## What is needed
Lift out, unaltered, the lines of the material below between the line holding "theorem pvParseHex_fmt02X (x" and the line holding "split_ifs <;> omega", counting both.

## Record extracts
++++++++++

-- pv_equiv track=rewrite | github.com/Fauthog/Conveyor | modbus_ld 1/homing.py | hex_groups_to_decimal
-- ===== SOURCE A (Python) =====
-- def hex_groups_to_decimal(hex_groups):
--     if len(hex_groups) != 4 or any(not (0 <= x < 256) for x in hex_groups):
--         raise ValueError("Input must be a list of 4 integers between 0 and 255.")
--
--     # Combine the hex groups into a single 32-bit hexadecimal string
--     hex_number = ''.join(f"{x:02X}" for x in hex_groups)
--
--     # Convert the hex string to a decimal number
--     number = int(hex_number, 16)
--
--     # Check if the number is in the range of a 32-bit signed integer
--     if number >= (1 << 31):
--         number -= (1 << 32)
--
--     return number
-- ===== SOURCE B (Python) =====
-- def hex_groups_to_decimal(hex_groups):
--     if len(hex_groups) != 4 or any(not (0 <= x < 256) for x in hex_groups):
--         raise ValueError("Input must be a list of 4 integers between 0 and 255.")
--     return int.from_bytes(bytes(hex_groups), byteorder='big', signed=True)
-- ===== Notes on version B (the rewrite author's own statement) =====
-- stated objective: idiomatic
-- what changed: Replaces the hex-string format/parse pipeline plus explicit two's-complement correction with direct signed big-endian byte decoding via int.from_bytes.
import Mathlib
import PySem

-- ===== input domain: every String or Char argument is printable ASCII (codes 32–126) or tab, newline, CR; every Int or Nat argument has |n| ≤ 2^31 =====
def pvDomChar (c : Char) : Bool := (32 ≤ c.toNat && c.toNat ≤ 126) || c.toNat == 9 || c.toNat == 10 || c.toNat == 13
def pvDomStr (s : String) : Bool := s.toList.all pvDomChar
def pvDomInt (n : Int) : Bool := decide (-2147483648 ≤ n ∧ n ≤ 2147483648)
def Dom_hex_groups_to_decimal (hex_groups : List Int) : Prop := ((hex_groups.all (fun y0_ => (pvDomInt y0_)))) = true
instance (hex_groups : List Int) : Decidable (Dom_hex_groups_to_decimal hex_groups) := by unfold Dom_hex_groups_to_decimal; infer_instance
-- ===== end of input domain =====

-- B replaces A's hex-string format/parse pipeline and explicit sign-correction branch with
-- direct signed big-endian byte decoding (int.from_bytes); the validation is unchanged.

-- ===== PORT A =====

-- f"{x:02X}": two uppercase hex digits of 0 ≤ x < 256 (exact on that range, the only use site)
def pvHexChar (d : Int) : Char :=
  if d < 10 then Char.ofNat (48 + d.toNat) else Char.ofNat (55 + d.toNat)

def pvFmt02X (x : Int) : List Char :=
  [pvHexChar (PySem.Int.floordiv x 16), pvHexChar (PySem.Int.mod x 16)]

-- int(s, 16): hand port, exact on the uppercase hex-digit strings produced above
def pvHexDigitVal (c : Char) : Int :=
  if c.toNat ≤ 57 then (c.toNat : Int) - 48 else (c.toNat : Int) - 55

def pvParseHex (cs : List Char) : Int :=
  cs.foldl (fun acc c => 16 * acc + pvHexDigitVal c) 0

def hex_groups_to_decimal (hex_groups : List Int) : Int :=
  if hex_groups.length ≠ 4 ∨ hex_groups.any (fun x => !(0 ≤ x ∧ x < 256)) then
    0  -- raise ValueError: excluded by Pre_
  else
    -- hex_number = ''.join(f"{x:02X}" for x in hex_groups); number = int(hex_number, 16)
    -- if number >= (1 << 31): number -= (1 << 32)
    if pvParseHex (hex_groups.flatMap pvFmt02X) ≥ 2 ^ 31 then
      pvParseHex (hex_groups.flatMap pvFmt02X) - 2 ^ 32
    else
      pvParseHex (hex_groups.flatMap pvFmt02X)

-- ===== PORT B =====

-- int.from_bytes(bytes(bs), byteorder='big', signed=True): hand port, exact for byte lists —
-- the leading byte carries the sign, the rest accumulate big-endian.
def pvFromBytesSignedBE (bs : List Int) : Int :=
  match bs with
  | [] => 0
  | b :: rest => rest.foldl (fun acc x => acc * 256 + x) (if 128 ≤ b then b - 256 else b)

def hex_groups_to_decimal_alt (hex_groups : List Int) : Int :=
  if hex_groups.length ≠ 4 ∨ hex_groups.any (fun x => !(0 ≤ x ∧ x < 256)) then
    0  -- raise ValueError: excluded by Pre_
  else
    pvFromBytesSignedBE hex_groups

-- ===== PRECONDITION & SPEC =====
-- Exactly the inputs on which Python A returns (no ValueError): 4 bytes in range.
def Pre_hex_groups_to_decimal (hex_groups : List Int) : Prop :=
  hex_groups.length = 4 ∧ ∀ x ∈ hex_groups, 0 ≤ x ∧ x < 256
instance (hex_groups : List Int) : Decidable (Pre_hex_groups_to_decimal hex_groups) := by
  unfold Pre_hex_groups_to_decimal; infer_instance

def pvWitness_hex_groups_to_decimal : List Int := [255, 1, 0, 128]

def Spec_hex_groups_to_decimal (hex_groups : List Int) (out : Int) : Prop := out = hex_groups_to_decimal_alt hex_groups
instance (hex_groups : List Int) (out : Int) : Decidable (Spec_hex_groups_to_decimal hex_groups out) := by unfold Spec_hex_groups_to_decimal; infer_instance

-- ===== CLAIM (what is proved, stated in full; the proofs are below) =====
def Claim_equal_hex_groups_to_decimal : Prop := ∀ (hex_groups : List Int), Dom_hex_groups_to_decimal hex_groups → Pre_hex_groups_to_decimal hex_groups → Spec_hex_groups_to_decimal hex_groups (hex_groups_to_decimal hex_groups)

-- ===== LEMMAS AND PROOFS =====

theorem pvHexDigitVal_hexChar (d : Int) (h0 : 0 ≤ d) (h1 : d < 16) :
    pvHexDigitVal (pvHexChar d) = d := by
  interval_cases d <;> decide

theorem pvParseHex_fmt02X (x : Int) (h0 : 0 ≤ x) (h1 : x < 256) :
    ∀ acc : Int, (pvFmt02X x).foldl (fun acc c => 16 * acc + pvHexDigitVal c) acc
      = 256 * acc + x := by
  intro acc
  have hq : PySem.Int.floordiv x 16 = x / 16 :=
    PySem.Int.floordiv_eq_ediv_of_pos (by omega)
  have hr : PySem.Int.mod x 16 = x % 16 :=
    PySem.Int.mod_eq_emod_of_pos (by omega)
  simp only [pvFmt02X, List.foldl, hq, hr,
    pvHexDigitVal_hexChar (x / 16) (by omega) (by omega),
    pvHexDigitVal_hexChar (x % 16) (by omega) (by omega)]
  omega

-- ===== VERDICT (by name: the statement is the Claim_ definition above) =====
theorem hex_groups_to_decimal_spec : Claim_equal_hex_groups_to_decimal := by
  intro hex_groups _hdom hpre
  obtain ⟨hlen, hrange⟩ := hpre
  unfold Spec_hex_groups_to_decimal
  match hex_groups, hlen with
  | [a, b, c, d], _ =>
    have ha := hrange a (by simp)
    have hb := hrange b (by simp)
    have hc := hrange c (by simp)
    have hd := hrange d (by simp)
    unfold hex_groups_to_decimal hex_groups_to_decimal_alt
    have hvalid : ¬ ([a, b, c, d].length ≠ 4 ∨
        ([a, b, c, d].any fun x => !decide (0 ≤ x ∧ x < 256)) = true) := by
      simp; omega
    rw [if_neg hvalid]
    have hn : pvParseHex ([a, b, c, d].flatMap pvFmt02X)
        = ((((a * 256 + b) * 256 + c) * 256) + d) := by
      simp only [List.flatMap_cons, List.flatMap_nil, List.append_nil, pvParseHex,
        List.foldl_append, pvParseHex_fmt02X a ha.1 ha.2, pvParseHex_fmt02X b hb.1 hb.2,
        pvParseHex_fmt02X c hc.1 hc.2, pvParseHex_fmt02X d hd.1 hd.2]
      ring
    simp only [pvFromBytesSignedBE, List.foldl]
    split_ifs <;> omega
theorem pvPartFold_spec (n l r : Int) (g0 : List (List Int)) :
    ∀ (es : List ((Int × Int) × (Int × Int))) (P : List (List (Int × Int))),
      (∀ e ∈ es, e ∈ pvEdges n l r g0) → pvPart n l r g0 P →
      pvPart n l r g0 (es.foldl (fun P e => pvMergeB e.1 e.2 P) P) ∧
      (∀ x y b, b ∈ P → x ∈ b → y ∈ b →
        ∃ b' ∈ es.foldl (fun P e => pvMergeB e.1 e.2 P) P, x ∈ b' ∧ y ∈ b') ∧
      (∀ e ∈ es, ∃ b ∈ es.foldl (fun P e => pvMergeB e.1 e.2 P) P, e.1 ∈ b ∧ e.2 ∈ b) := by
  intro es
  induction es with
  | nil =>
      intro P _ hP
      exact ⟨hP, fun x y b hb hx hy => ⟨b, hb, hx, hy⟩, by simp⟩
  | cons e es ih =>
      intro P hes hP
      obtain ⟨he1, hEe⟩ := pvEdges_mem_E n l r g0 e (hes e (by simp))
      obtain ⟨hP1, hjoin1, hpersist1⟩ :=
        pvMergeB_spec n l r g0 e.1 e.2 he1 hEe.1 hEe P hP
      obtain ⟨hPf, hpersist2, hjoinrest⟩ := ih (pvMergeB e.1 e.2 P)
        (fun e' he' => hes e' (by simp [he'])) hP1
      rw [List.foldl_cons]
      refine ⟨hPf, ?_, ?_⟩
      · intro x y b hb hx hy
        obtain ⟨b', hb', hx', hy'⟩ := hpersist1 x y b hb hx hy
        exact hpersist2 x y b' hb' hx' hy'
      · intro e' he'
        rcases List.mem_cons.1 he' with h | h
        · subst h
          obtain ⟨b, hb, h1, h2⟩ := hjoin1
          exact hpersist2 e'.1 e'.2 b hb h1 h2
        · exact hjoinrest e' h

theorem pvPartFinal_comp (n l r : Int) (g0 : List (List Int)) (b : List (Int × Int))
    (hb : b ∈ (pvEdges n l r g0).foldl (fun P e => pvMergeB e.1 e.2 P)
      ((pvCells n).map (fun c => [c])))
    (x : Int × Int) (hx : x ∈ b) :
    ∀ y, y ∈ b ↔ y ∈ pvComp n l r g0 x := by
  obtain ⟨hPf, _, hjoined⟩ := pvPartFold_spec n l r g0 (pvEdges n l r g0)
    ((pvCells n).map (fun c => [c])) (fun e he => he) (pvPart_init n l r g0)
  have hxin : pvInR n x :=
    (mem_pvCells n x).1 ((hPf.cover x).1 (List.mem_flatten.2 ⟨b, hb, hx⟩))
  intro y
  constructor
  · intro hy
    exact hPf.sound b hb x hx y hy
  · intro hy
    refine pvComp_minimal n l r g0 x hxin (· ∈ b) hx ?_ y hy
    intro w z hw hEwz
    have hwin : pvInR n w :=
      (mem_pvCells n w).1 ((hPf.cover w).1 (List.mem_flatten.2 ⟨b, hb, hw⟩))
    rcases pvE_mem_edges n l r g0 w z hwin hEwz with hm | hm
    · obtain ⟨b', hb', h1, h2⟩ := hjoined (w, z) hm
      rw [pvPart_unique n l r g0 _ hPf b b' hb hb' w hw h1]
      exact h2
    · obtain ⟨b', hb', h1, h2⟩ := hjoined (z, w) hm
      rw [pvPart_unique n l r g0 _ hPf b b' hb hb' w hw h2]
      exact h1


-- ===== the write phase of port B =====
theorem pvWriteB_fold (n l r : Int) (g0 : List (List Int)) :
    ∀ (Ps : List (List (Int × Int))) (ws : List (Int × Int)),
      (∀ b ∈ Ps, ∀ x ∈ b, pvInR n x) →
      (∀ b ∈ Ps, ∀ x ∈ b, PySem.Int.floordiv ((b.map (pvGetV g0)).sum) (PySem.List.len b)
        = pvVal n l r g0 x) →
      (∀ a ∈ ws, pvInR n a) →
      (∀ a ∈ ws, ∀ b ∈ Ps, a ∉ b) →
      Ps.Pairwise (fun b b' => ∀ x, x ∈ b → x ∉ b') →
      Ps.foldl pvWriteB (ws.foldl (fun h a => pvSetCell h a (pvVal n l r g0 a)) g0)
        = (ws ++ Ps.flatten).foldl (fun h a => pvSetCell h a (pvVal n l r g0 a)) g0 := by
  intro Ps
  induction Ps with
  | nil =>
      intro ws _ _ _ _ _
      simp
  | cons b Ps ih =>
      intro ws hin hval hws hdisj hpair
      rw [List.foldl_cons]
      have hread : ∀ x ∈ b, pvGetV (ws.foldl (fun h a => pvSetCell h a (pvVal n l r g0 a)) g0) x
          = pvGetV g0 x := by
        intro x hx
        have hxin := hin b (by simp) x hx
        exact pvGetV_writes_ne ws (pvVal n l r g0) g0 x hxin.1 hxin.2.2.1
          (fun a ha => by
            have hain := hws a ha
            exact ⟨hain.1, hain.2.2.1, fun h => hdisj a ha b (by simp) (h ▸ hx)⟩)
      have hstep : pvWriteB (ws.foldl (fun h a => pvSetCell h a (pvVal n l r g0 a)) g0) b
          = (ws ++ b).foldl (fun h a => pvSetCell h a (pvVal n l r g0 a)) g0 := by
        show b.foldl (fun h c => pvSetCell h c
            (PySem.Int.floordiv ((b.map (fun c => pvGetV
              (ws.foldl (fun h a => pvSetCell h a (pvVal n l r g0 a)) g0) c)).sum)
              (PySem.List.len b)))
            (ws.foldl (fun h a => pvSetCell h a (pvVal n l r g0 a)) g0)
          = (ws ++ b).foldl (fun h a => pvSetCell h a (pvVal n l r g0 a)) g0
        rw [List.foldl_append]
        apply PySem.List.foldl_congr_mem
        intro acc x hx
        rw [List.map_congr_left (fun x hx => hread x hx)]
        rw [hval b (by simp) x hx]
      rw [hstep]
      have := ih (ws ++ b)
        (fun b' hb' x hx => hin b' (by simp [hb']) x hx)
        (fun b' hb' x hx => hval b' (by simp [hb']) x hx)
        (fun a ha => by
          rcases List.mem_append.1 ha with h | h
          · exact hws a h
          · exact hin b (by simp) a h)
        (fun a ha b' hb' => by
          rcases List.mem_append.1 ha with h | h
          · exact hdisj a h b' (by simp [hb'])
          · exact (List.pairwise_cons.1 hpair).1 b' hb' a h)
        (List.pairwise_cons.1 hpair).2
      rw [this]
      congr 1
      simp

++++++++++

## Answer for the task
theorem pvParseHex_fmt02X (x : Int) (h0 : 0 ≤ x) (h1 : x < 256) :
    ∀ acc : Int, (pvFmt02X x).foldl (fun acc c => 16 * acc + pvHexDigitVal c) acc
      = 256 * acc + x := by
  intro acc
  have hq : PySem.Int.floordiv x 16 = x / 16 :=
    PySem.Int.floordiv_eq_ediv_of_pos (by omega)
  have hr : PySem.Int.mod x 16 = x % 16 :=
    PySem.Int.mod_eq_emod_of_pos (by omega)
  simp only [pvFmt02X, List.foldl, hq, hr,
    pvHexDigitVal_hexChar (x / 16) (by omega) (by omega),
    pvHexDigitVal_hexChar (x % 16) (by omega) (by omega)]
  omega

-- ===== VERDICT (by name: the statement is the Claim_ definition above) =====
theorem hex_groups_to_decimal_spec : Claim_equal_hex_groups_to_decimal := by
  intro hex_groups _hdom hpre
  obtain ⟨hlen, hrange⟩ := hpre
  unfold Spec_hex_groups_to_decimal
  match hex_groups, hlen with
  | [a, b, c, d], _ =>
    have ha := hrange a (by simp)
    have hb := hrange b (by simp)
    have hc := hrange c (by simp)
    have hd := hrange d (by simp)
    unfold hex_groups_to_decimal hex_groups_to_decimal_alt
    have hvalid : ¬ ([a, b, c, d].length ≠ 4 ∨
        ([a, b, c, d].any fun x => !decide (0 ≤ x ∧ x < 256)) = true) := by
      simp; omega
    rw [if_neg hvalid]
    have hn : pvParseHex ([a, b, c, d].flatMap pvFmt02X)
        = ((((a * 256 + b) * 256 + c) * 256) + d) := by
      simp only [List.flatMap_cons, List.flatMap_nil, List.append_nil, pvParseHex,
        List.foldl_append, pvParseHex_fmt02X a ha.1 ha.2, pvParseHex_fmt02X b hb.1 hb.2,
        pvParseHex_fmt02X c hc.1 hc.2, pvParseHex_fmt02X d hd.1 hd.2]
      ring
    simp only [pvFromBytesSignedBE, List.foldl]
    split_ifs <;> omega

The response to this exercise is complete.